Cash & Cash Equivalents:
Cash & Cash Equivalents at Beginning of Year:
At the start of 2024, the company had Rs. 14.63 Lakhs in cash and cash equivalents, which is lower than the Rs. 20.67 Lakhs it had at the beginning of 2023. This suggests a decrease in cash reserves at the beginning of the year, which is a concerning sign, especially when considering the negative cash flows from operating activities.

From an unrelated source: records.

-- pv_equiv track=rewrite | github.com/mohammadrazeghi/language-theory-project | phase2/module2.py | bit_addressing
-- ===== SOURCE A (Python) =====
-- import math
--
-- def bit_addressing(image):
--     fixed_length = len(image)
--     matrix = [['' for _ in range(fixed_length)] for _ in range(fixed_length)]
--     number_of_loops = int(math.log2(fixed_length))
--
--     for i in range(fixed_length):
--         for j in range(fixed_length):
--             bit_address = []
--             ceil, floor, left_wall, right_wall = 0, fixed_length, 0, fixed_length
--
--             for _ in range(number_of_loops):
--                 mid_horizontal = (ceil + floor) // 2
--                 mid_vertical = (left_wall + right_wall) // 2
--
--                 if i < mid_horizontal:
--                     floor = mid_horizontal
--                     if j < mid_vertical:
--                         right_wall = mid_vertical
--                         bit_address.append('0')
--                     else:
--                         left_wall = mid_vertical
--                         bit_address.append('1')
--                 else:
--                     ceil = mid_horizontal
--                     if j < mid_vertical:
--                         right_wall = mid_vertical
--                         bit_address.append('2')
--                     else:
--                         left_wall = mid_vertical
--                         bit_address.append('3')
--
--             matrix[i][j] = ''.join(bit_address)
--
--     return matrix
-- ===== SOURCE B (Python) =====
-- def bit_addressing(image):
--     n = len(image)
--     loops = n.bit_length() - 1
--
--     def half_bits(pos):
--         lo, hi = 0, n
--         bits = []
--         for _ in range(loops):
--             mid = (lo + hi) // 2
--             if pos < mid:
--                 bits.append(0)
--                 hi = mid
--             else:
--                 bits.append(1)
--                 lo = mid
--         return bits
--
--     row_bits = [half_bits(i) for i in range(n)]
--     col_bits = [half_bits(j) for j in range(n)]
--     return [[''.join(str(2 * a + b) for a, b in zip(rb, cb)) for cb in col_bits]
--             for rb in row_bits]
-- ===== Notes on version B (the rewrite author's own statement) =====
-- stated objective: alternative
-- what changed: A runs the coupled 4-variable (ceil/floor + left/right wall) bisection once per cell; B exploits that the row bisection depends only on i and the column bisection only on j, precomputes row_bits and col_bits in two one-dimensional passes, and forms each cell's address as the join of str(2*row_bit+col_bit) over levels.
-- outside the precondition, e.g. on bit_addressing([]): A raises ValueError, B returns []
import Mathlib
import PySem

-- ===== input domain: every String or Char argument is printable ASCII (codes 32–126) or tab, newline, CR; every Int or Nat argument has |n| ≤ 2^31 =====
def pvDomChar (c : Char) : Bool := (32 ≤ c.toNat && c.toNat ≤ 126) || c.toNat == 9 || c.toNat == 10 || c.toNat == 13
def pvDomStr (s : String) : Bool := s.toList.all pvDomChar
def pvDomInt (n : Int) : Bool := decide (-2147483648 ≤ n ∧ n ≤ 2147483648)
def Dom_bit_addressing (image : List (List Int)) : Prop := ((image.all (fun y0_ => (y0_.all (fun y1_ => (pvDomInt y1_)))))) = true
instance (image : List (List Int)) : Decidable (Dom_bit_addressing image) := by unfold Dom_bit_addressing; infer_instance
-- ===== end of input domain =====

-- B factors A's per-cell 4-variable bisection into one row pass and one column pass
-- (precomputed bit tables), combining digits as 2*row_bit+col_bit: simpler decomposition.

-- ===== PORT A =====
-- the inner 'for _ in range(number_of_loops)' loop: state (ceil, floor, left_wall, right_wall)
def bitLoopA (i j : Nat) : Nat → Int → Int → Int → Int → List String
  | 0, _, _, _, _ => []
  | k+1, ceil, floor, lw, rw =>
    let mh := PySem.Int.floordiv (ceil + floor) 2
    let mv := PySem.Int.floordiv (lw + rw) 2
    if (i : Int) < mh then
      if (j : Int) < mv then "0" :: bitLoopA i j k ceil mh lw mv
      else "1" :: bitLoopA i j k ceil mh mv rw
    else
      if (j : Int) < mv then "2" :: bitLoopA i j k mh floor lw mv
      else "3" :: bitLoopA i j k mh floor mv rw

def bit_addressing (image : List (List Int)) : List (List String) :=
  let fixed_length := image.length
  let number_of_loops := Nat.log2 fixed_length   -- int(math.log2(n)), n ≥ 1 by Pre_
  (List.range fixed_length).map (fun i =>
    (List.range fixed_length).map (fun j =>
      String.join (bitLoopA i j number_of_loops 0 (fixed_length : Int) 0 (fixed_length : Int))))

-- ===== PORT B =====
-- one-dimensional bisection: per-level bit of position pos inside [lo, hi)
def halfBits (pos : Nat) : Nat → Int → Int → List Int
  | 0, _, _ => []
  | k+1, lo, hi =>
    let mid := PySem.Int.floordiv (lo + hi) 2
    if (pos : Int) < mid then 0 :: halfBits pos k lo mid
    else 1 :: halfBits pos k mid hi

def bit_addressing_alt (image : List (List Int)) : List (List String) :=
  let n := image.length
  let loops := Nat.log2 n                        -- n.bit_length() - 1 (empty loop for n = 0)
  let rowBits := (List.range n).map (fun i => halfBits i loops 0 (n : Int))
  let colBits := (List.range n).map (fun j => halfBits j loops 0 (n : Int))
  rowBits.map (fun rb => colBits.map (fun cb =>
    String.join (List.zipWith (fun a b => PySem.Int.toStr (2 * a + b)) rb cb)))

-- ===== PRECONDITION & SPEC =====
-- Pre_ excludes only the empty image, on which A raises ValueError (math.log2(0)).
def Pre_bit_addressing (image : List (List Int)) : Prop := image ≠ []
instance (image : List (List Int)) : Decidable (Pre_bit_addressing image) := by
  unfold Pre_bit_addressing; infer_instance
def pvWitness_bit_addressing : List (List Int) := [[1, 0], [0, 2]]

def Spec_bit_addressing (image : List (List Int)) (out : List (List String)) : Prop :=
  out = bit_addressing_alt image
instance (image : List (List Int)) (out : List (List String)) : Decidable (Spec_bit_addressing image out) := by
  unfold Spec_bit_addressing; infer_instance

-- ===== CLAIM (what is proved, stated in full; the proofs are below) =====
def Claim_equal_bit_addressing : Prop := ∀ (image : List (List Int)), Dom_bit_addressing image → Pre_bit_addressing image → Spec_bit_addressing image (bit_addressing image)

-- ===== LEMMAS AND PROOFS =====
-- A's combined loop equals the zip of the two one-dimensional bisections.
theorem bitLoopA_eq_zip (i j : Nat) (k : Nat) :
    ∀ (c f l r : Int),
      bitLoopA i j k c f l r =
        List.zipWith (fun a b => PySem.Int.toStr (2 * a + b))
          (halfBits i k c f) (halfBits j k l r) := by
  induction k with
  | zero => intro c f l r; rfl
  | succ k ih =>
    intro c f l r
    simp only [bitLoopA, halfBits]
    split_ifs <;> simp [List.zipWith, ih] <;> decide

theorem bit_addressing_spec : Claim_equal_bit_addressing := by
  intro image _ _
  unfold Spec_bit_addressing bit_addressing bit_addressing_alt
  simp only [List.map_map]
  refine List.map_congr_left (fun i _ => ?_)
  refine List.map_congr_left (fun j _ => ?_)
  simp [Function.comp, bitLoopA_eq_zip]

-- ===== VERDICT (by name: the statement is the Claim_ definition above) =====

Cash & Cash Equivalents at End of Period:
By the end of the year, the company’s cash and cash equivalents had decreased further to Rs. 6.44 Lakhs, reflecting a decline of Rs. 8.19 Lakhs from the previous year. This decline in cash reserves is largely due to the negative cash flow from operations, highlighting that the company is using up its cash reserves to fund its operations, which could be unsustainable in the long term.
Particulars |
2024 |
2023 |
Capital to risk-weighted assets ratio (CRAR) |
0.52 |
0.51 |
Tier I CRAR |
0.52 |
0.51 |
Liquidity Coverage Ratio |
13.15 |
11.83 |
Here is a summary of the financial and operational metrics for Goldedge Estate And Investments Limited for the year 2024 and 2023:
Capital to Risk-Weighted Assets Ratio (CRAR):
The Capital to Risk-Weighted Assets Ratio (CRAR) is a measure of a financial institution's capital adequacy, showing the proportion of a bank's capital in relation to its risk-weighted assets. A higher CRAR indicates a greater ability to absorb potential losses. In this case, the CRAR increased slightly from 0.51 in 2023 to 0.52 in 2024, suggesting that the bank's capital adequacy improved marginally.
Tier I CRAR:
The Tier I Capital to Risk-Weighted Assets Ratio (Tier I CRAR) specifically measures the core capital of a bank (common equity and disclosed reserves) relative to its risk-weighted assets. A higher Tier I ratio indicates that the bank has a strong core capital base, which is crucial for absorbing losses. The Tier I CRAR remains at 0.52 in 2024, which is unchanged from 2023. This is consistent with the overall CRAR ratio, and like the overall CRAR, the Tier I ratio is quite low and suggests that the bank may not have a strong capital cushion to absorb risks from its operations or investments. Liquidity Coverage Ratio (LCR):
The Liquidity Coverage Ratio (LCR) measures the ability of a bank to meet its short-term liquidity needs, ensuring it has enough high-quality liquid assets (HQLA) to cover its total net cash outflows over a 30-day stress period. The LCR is an important indicator of a bank's short-term financial health and stability. An LCR of 13.15 in 2024, up from 11.83 in 2023, indicates a slight improvement in the bank's liquidity position. While the LCR is well above the regulatory minimum of 100% (in most jurisdictions), the values here are unusually high, suggesting that the bank may be holding excess liquidity.